為末大『日本人の足を速くする』

この間、友人のお使いで本屋に行った時、久々にゆっくり店内を見ることができた。それでお使いの品とは別に新書を4冊だけ買った。そのうちのひとつがこちら。スポーツの分野は疎くて知らないけど、これは話題になった本なんだろうか。2007年刊ということはちょっと古いけど3か月で7刷りになっている売れ行き。読んでみると納得。すごく面白い。タイトルがいいし、帯の「速く走れば日本が変わる」というのもインパクトあるし、それに中身も筋が通ってしっかりしていて、しかも、ここがポイントだが、大いに笑える。ものすごい努力と研究心と熱意と負けん気と向上心と粘りの塊をユーモラスに味付けするとこうなる、みたいな見本に思えるが、アスリートという塊があるからできるもので、しかも陸上という、ひたすら記録という数字で明暗が分かりやすく分かれるものだからこその潔さが切れ味を良くしているんだろうな。

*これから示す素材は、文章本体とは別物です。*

-- pv_equiv track=rewrite | github.com/REX45-CRYPTO/hk | main.py | galois_lfsr
-- ===== SOURCE A (Python) =====
-- def galois_lfsr(seed, taps=[4, 3, 2, 0], n=4):
--     """Linear Feedback Shift Register 4-bit"""
--     reg = seed & 0xF
--     out = []
--     for _ in range(n):
--         fb = sum([(reg >> t) & 1 for t in taps]) % 2
--         reg = ((reg << 1) | fb) & 0xF
--         out.append(reg)
--     return out
-- ===== SOURCE B (Python) =====
-- def galois_lfsr(seed, taps=[4, 3, 2, 0], n=4):
--     """Linear Feedback Shift Register 4-bit, via a precomputed 16-state transition table."""
--     if n <= 0:
--         return []
--     table = [((s << 1) | (sum((s >> t) & 1 for t in taps) % 2)) & 0xF for s in range(16)]
--     reg = seed & 0xF
--     out = []
--     for _ in range(n):
--         reg = table[reg]
--         out.append(reg)
--     return out
-- ===== Notes on version B (the rewrite author's own statement) =====
-- stated objective: alternative
-- what changed: B precomputes a 16-entry transition table over all 4-bit states once and the main loop becomes pure table lookups, instead of recomputing the tap parity sum on every step.
import Mathlib
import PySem

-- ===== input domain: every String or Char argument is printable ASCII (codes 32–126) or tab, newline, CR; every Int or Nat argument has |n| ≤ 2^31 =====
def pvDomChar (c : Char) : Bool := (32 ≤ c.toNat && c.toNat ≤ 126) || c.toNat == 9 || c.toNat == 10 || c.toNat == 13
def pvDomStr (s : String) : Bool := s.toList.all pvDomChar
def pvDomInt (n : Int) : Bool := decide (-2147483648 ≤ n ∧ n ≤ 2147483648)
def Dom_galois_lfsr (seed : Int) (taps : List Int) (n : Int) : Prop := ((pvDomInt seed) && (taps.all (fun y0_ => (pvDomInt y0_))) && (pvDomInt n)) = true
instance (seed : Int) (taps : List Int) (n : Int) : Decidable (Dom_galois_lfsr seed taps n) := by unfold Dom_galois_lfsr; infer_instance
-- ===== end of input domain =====

-- B replaces the per-step tap-parity recomputation by a 16-entry transition table built once,
-- so the main loop is pure table lookups (objective: alternative algorithm, same cost class).

-- ===== PORT A =====
def galois_lfsr (seed : Int) (taps : List Int) (n : Int) : List Int :=
  let reg0 := PySem.Int.band seed 15
  ((PySem.List.pyRange 0 n 1).foldl
    (fun (st : Int × List Int) _ =>
      let fb := PySem.Int.mod ((taps.map (fun t => PySem.Int.band (st.1 >>> t.toNat) 1)).sum) 2
      let reg := PySem.Int.band (PySem.Int.bor (st.1 <<< (1 : Nat)) fb) 15
      (reg, st.2 ++ [reg]))
    (reg0, [])).2

-- ===== PORT B =====
def galois_lfsr_alt (seed : Int) (taps : List Int) (n : Int) : List Int :=
  if n ≤ 0 then []
  else
    let table := (PySem.List.pyRange 0 16 1).map (fun (s : Int) =>
      PySem.Int.band (PySem.Int.bor (s <<< (1 : Nat))
        (PySem.Int.mod ((taps.map (fun t => PySem.Int.band (s >>> t.toNat) 1)).sum) 2)) 15)
    let reg0 := PySem.Int.band seed 15
    ((PySem.List.pyRange 0 n 1).foldl
      (fun (st : Int × List Int) _ =>
        let reg := PySem.List.pyGetD table st.1 0
        (reg, st.2 ++ [reg]))
      (reg0, [])).2

-- ===== PRECONDITION & SPEC =====
-- Pre_ excludes exactly the inputs where Python raises: when at least one step runs (n > 0),
-- a negative tap makes 'reg >> t' raise ValueError (in A, and in B's table build).
def Pre_galois_lfsr (seed : Int) (taps : List Int) (n : Int) : Prop :=
  0 < n → ∀ t ∈ taps, 0 ≤ t
instance (seed : Int) (taps : List Int) (n : Int) : Decidable (Pre_galois_lfsr seed taps n) := by unfold Pre_galois_lfsr; infer_instance

def pvWitness_galois_lfsr : Int × List Int × Int := (5, ([4, 3, 2, 0], 4))

def Spec_galois_lfsr (seed : Int) (taps : List Int) (n : Int) (out : List Int) : Prop := out = galois_lfsr_alt seed taps n
instance (seed : Int) (taps : List Int) (n : Int) (out : List Int) : Decidable (Spec_galois_lfsr seed taps n out) := by unfold Spec_galois_lfsr; infer_instance

-- ===== CLAIM (what is proved, stated in full; the proofs are below) =====
def Claim_equal_galois_lfsr : Prop := ∀ (seed : Int) (taps : List Int) (n : Int), Dom_galois_lfsr seed taps n → Pre_galois_lfsr seed taps n → Spec_galois_lfsr seed taps n (galois_lfsr seed taps n)

-- ===== LEMMAS AND PROOFS =====

-- 'x & 0xF' is reduction mod 16 (Python-exact on negatives).
lemma pv_band15 (a : Int) : PySem.Int.band a 15 = a % 16 := by
  unfold PySem.Int.band
  have e15 : (15 : Int).toNat = 15 := rfl
  split_ifs with h1 h2 h2
  · rw [e15]
    have := Nat.and_two_pow_sub_one_eq_mod a.toNat 4
    norm_num at this
    omega
  · norm_num at h2
  · rw [e15, Nat.and_comm]
    have h : (-a - 1).toNat &&& 15 = (-a - 1).toNat % 16 :=
      Nat.and_two_pow_sub_one_eq_mod (-a - 1).toNat 4
    omega
  · norm_num at h2

-- One step of A's loop on state reg equals B's table lookup at reg, for reg in 0..15.
lemma pv_table_lookup (taps : List Int) (reg : Int) (h0 : 0 ≤ reg) (h1 : reg < 16) :
    PySem.List.pyGetD ((PySem.List.pyRange 0 16 1).map (fun (s : Int) =>
      PySem.Int.band (PySem.Int.bor (s <<< (1 : Nat))
        (PySem.Int.mod ((taps.map (fun t => PySem.Int.band (s >>> t.toNat) 1)).sum) 2)) 15)) reg 0
    = PySem.Int.band (PySem.Int.bor (reg <<< (1 : Nat))
        (PySem.Int.mod ((taps.map (fun t => PySem.Int.band (reg >>> t.toNat) 1)).sum) 2)) 15 := by
  exact PySem.List.pyGetD_map_pyRange_of_nonneg _ 16 reg 0 h0 h1

-- The two folds agree on any index list, starting from any 4-bit state.
lemma pv_fold_eq (taps : List Int) (l : List Int) (reg : Int) (out : List Int)
    (h0 : 0 ≤ reg) (h1 : reg < 16) :
    l.foldl
      (fun (st : Int × List Int) _ =>
        let fb := PySem.Int.mod ((taps.map (fun t => PySem.Int.band (st.1 >>> t.toNat) 1)).sum) 2
        let r := PySem.Int.band (PySem.Int.bor (st.1 <<< (1 : Nat)) fb) 15
        (r, st.2 ++ [r])) (reg, out)
    = l.foldl
      (fun (st : Int × List Int) _ =>
        let r := PySem.List.pyGetD ((PySem.List.pyRange 0 16 1).map (fun (s : Int) =>
          PySem.Int.band (PySem.Int.bor (s <<< (1 : Nat))
            (PySem.Int.mod ((taps.map (fun t => PySem.Int.band (s >>> t.toNat) 1)).sum) 2)) 15)) st.1 0
        (r, st.2 ++ [r])) (reg, out) := by
  induction l generalizing reg out with
  | nil => rfl
  | cons x xs ih =>
    simp only [List.foldl_cons]
    rw [pv_table_lookup taps reg h0 h1]
    set r := PySem.Int.band (PySem.Int.bor (reg <<< (1 : Nat))
      (PySem.Int.mod ((taps.map (fun t => PySem.Int.band (reg >>> t.toNat) 1)).sum) 2)) 15 with hr
    have hmod : r = (PySem.Int.bor (reg <<< (1 : Nat))
      (PySem.Int.mod ((taps.map (fun t => PySem.Int.band (reg >>> t.toNat) 1)).sum) 2)) % 16 := pv_band15 _
    exact ih r (out ++ [r]) (by omega) (by omega)

-- ===== VERDICT (by name: the statement is the Claim_ definition above) =====
theorem galois_lfsr_spec : Claim_equal_galois_lfsr := by
  intro seed taps n _ _
  unfold Spec_galois_lfsr galois_lfsr galois_lfsr_alt
  by_cases hn : n ≤ 0
  · simp [hn, PySem.List.pyRange_one_eq_nil (by omega : n ≤ 0)]
  · simp only [if_neg hn]
    have h := pv_band15 seed
    rw [pv_fold_eq taps _ (PySem.Int.band seed 15) [] (by omega) (by omega)]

自分が走っている人の教科書とか参考書になるのかどうか、走らない私には分からない。でもこういう本を読むことで陸上競技を見る楽しみは増すように思う。それに、過度な一般化によって現場に集中できないという悪い癖とも言えるかもしれないと言い訳しつつも、やはり自分にとって面白い本というのは、どっかのハードルを超えてしまって次の境地に達しているもののように感じる。この本は徹底的に陸上の話で体験で実験で思い入れであるが、こちら側にとっては人生ってこうだよね、と思わせるものが十二分にあって、落ち込んでいる時には元気になる本じゃないだろうか。少なくとも自分にとってはそんな感じだった。偶然1冊だけ棚で見つけてなんかの参考にって程度で買ったものだが、予想外の掘り出しものだった。薄めの新潮新書なのでお楽しみ時間は短時間。コストパフォーマンスの点ではどうかと思うけど、内容がお見事なので他は問題にしません。面白かったです。

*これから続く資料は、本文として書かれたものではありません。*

-- pv_equiv track=rewrite | github.com/lejaeyun/MyStudy | BOJ/2. 분류/수학/2455 지능형 기차.py | getMaxNumInSubway
-- ===== SOURCE A (Python) =====
-- def getMaxNumInSubway(subway_inout_list):
--     max_num = 0
--     current_num = 0
--     for inout_list in subway_inout_list:
--         out, enter = inout_list
--         current_num = current_num - out + enter
--         max_num = max(max_num,  current_num)
--     return max_num
-- ===== SOURCE B (Python) =====
-- def getMaxNumInSubway(subway_inout_list):
--     # Backward suffix recurrence: best over suffix s satisfies
--     # best(d :: s) = max(0, d + best(s)); no running passenger count is kept.
--     best = 0
--     for out, enter in reversed(subway_inout_list):
--         best = (enter - out) + best
--         if best < 0:
--             best = 0
--     return best
-- ===== Notes on version B (the rewrite author's own statement) =====
-- stated objective: alternative
-- what changed: Replaces the forward scan that maintains the current passenger count and a running max with a backward suffix recurrence best = max(0, delta + best) over the reversed list, which computes the answer without ever forming any prefix sum.
import Mathlib
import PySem

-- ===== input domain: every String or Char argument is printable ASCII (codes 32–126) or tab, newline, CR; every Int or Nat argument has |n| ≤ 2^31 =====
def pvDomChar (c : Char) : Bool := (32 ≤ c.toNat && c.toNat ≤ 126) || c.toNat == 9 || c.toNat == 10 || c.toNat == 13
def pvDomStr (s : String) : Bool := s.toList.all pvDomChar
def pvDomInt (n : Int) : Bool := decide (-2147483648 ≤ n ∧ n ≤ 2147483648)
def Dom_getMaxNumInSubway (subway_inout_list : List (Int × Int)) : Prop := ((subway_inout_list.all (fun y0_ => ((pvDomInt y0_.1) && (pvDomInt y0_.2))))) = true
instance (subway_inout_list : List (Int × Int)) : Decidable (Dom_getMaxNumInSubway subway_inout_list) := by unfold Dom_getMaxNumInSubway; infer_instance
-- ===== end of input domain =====

-- B replaces A's forward running-count-and-max scan with a backward suffix
-- recurrence best = max(0, delta + best); same O(n) cost, different algorithm.

-- ===== PORT A =====
-- A: forward loop carrying (max_num, current_num)
def getMaxNumInSubway (subway_inout_list : List (Int × Int)) : Int :=
  (subway_inout_list.foldl
    (fun (s : Int × Int) (inout_list : Int × Int) =>
      let current_num := s.2 - inout_list.1 + inout_list.2
      (max s.1 current_num, current_num))
    (0, 0)).1

-- ===== PORT B =====
-- B: backward loop over the reversed list; best := delta + best, clamped at 0
def getMaxNumInSubway_alt (subway_inout_list : List (Int × Int)) : Int :=
  subway_inout_list.reverse.foldl
    (fun (best : Int) (p : Int × Int) =>
      let best' := (p.2 - p.1) + best
      if best' < 0 then 0 else best')
    0

-- ===== PRECONDITION & SPEC =====
def Spec_getMaxNumInSubway (subway_inout_list : List (Int × Int)) (out : Int) : Prop := out = getMaxNumInSubway_alt subway_inout_list
instance (subway_inout_list : List (Int × Int)) (out : Int) : Decidable (Spec_getMaxNumInSubway subway_inout_list out) := by unfold Spec_getMaxNumInSubway; infer_instance

-- ===== CLAIM (what is proved, stated in full; the proofs are below) =====
def Claim_equal_getMaxNumInSubway : Prop := ∀ (subway_inout_list : List (Int × Int)), Dom_getMaxNumInSubway subway_inout_list → Spec_getMaxNumInSubway subway_inout_list (getMaxNumInSubway subway_inout_list)

-- ===== LEMMAS AND PROOFS =====

-- B's loop, rephrased as structural recursion (foldr) for reasoning
def pvBest : List (Int × Int) → Int
  | [] => 0
  | p :: t => max 0 ((p.2 - p.1) + pvBest t)

theorem pvBest_nonneg (l : List (Int × Int)) : 0 ≤ pvBest l := by
  cases l with
  | nil => simp [pvBest]
  | cons p t => simp [pvBest]

theorem pv_alt_eq (l : List (Int × Int)) : getMaxNumInSubway_alt l = pvBest l := by
  unfold getMaxNumInSubway_alt
  rw [← List.foldr_reverse, List.reverse_reverse]
  induction l with
  | nil => rfl
  | cons p t ih =>
      simp only [List.foldr, pvBest, ← ih]
      omega

theorem pv_fold_eq (l : List (Int × Int)) : ∀ (m c : Int), c ≤ m →
    (l.foldl (fun (s : Int × Int) (p : Int × Int) =>
      let cur := s.2 - p.1 + p.2; (max s.1 cur, cur)) (m, c)).1
    = max m (c + pvBest l) := by
  induction l with
  | nil => intro m c h; simp [pvBest]; omega
  | cons p t ih =>
      intro m c h
      simp only [List.foldl, pvBest]
      rw [ih (max m (c - p.1 + p.2)) (c - p.1 + p.2) (le_max_right _ _)]
      have := pvBest_nonneg t
      omega

-- ===== VERDICT (by name: the statement is the Claim_ definition above) =====
theorem getMaxNumInSubway_spec : Claim_equal_getMaxNumInSubway := by
  intro l _
  show getMaxNumInSubway l = getMaxNumInSubway_alt l
  rw [pv_alt_eq]
  have := pvBest_nonneg l
  have h := pv_fold_eq l 0 0 (le_refl 0)
  unfold getMaxNumInSubway
  omega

Commented by クリス at 2010-05-01 22:02 x
為末さんは現役時代から読書家、能弁、理論派でならした方でコーチなどにつかずにトレーニング法などもご自分で考えて管理なさっていた方なのでkienlenさん好みのアスリートかもしれません。
彼はマネージメントも事務所に所属して陸上の普及に努めているのでそこらへんマーケティング的にも良く練られた一冊なのかもしれませんね。
近所のマーケットのプレゼントが当たりました。「長野日帰りの旅」!フリーの頃ならせっかくだから行ったかもしれませんが、残念です。
Commented by kienlen at 2010-05-01 23:54
なるほど、そうなんですか。もっとちゃんと為末さんを見ておけば良かったです。確かにひじょうによく練られた本と感じました。さすがにクリスさんのおっしゃる通り。旅、できないの、そんな…残念すぎる。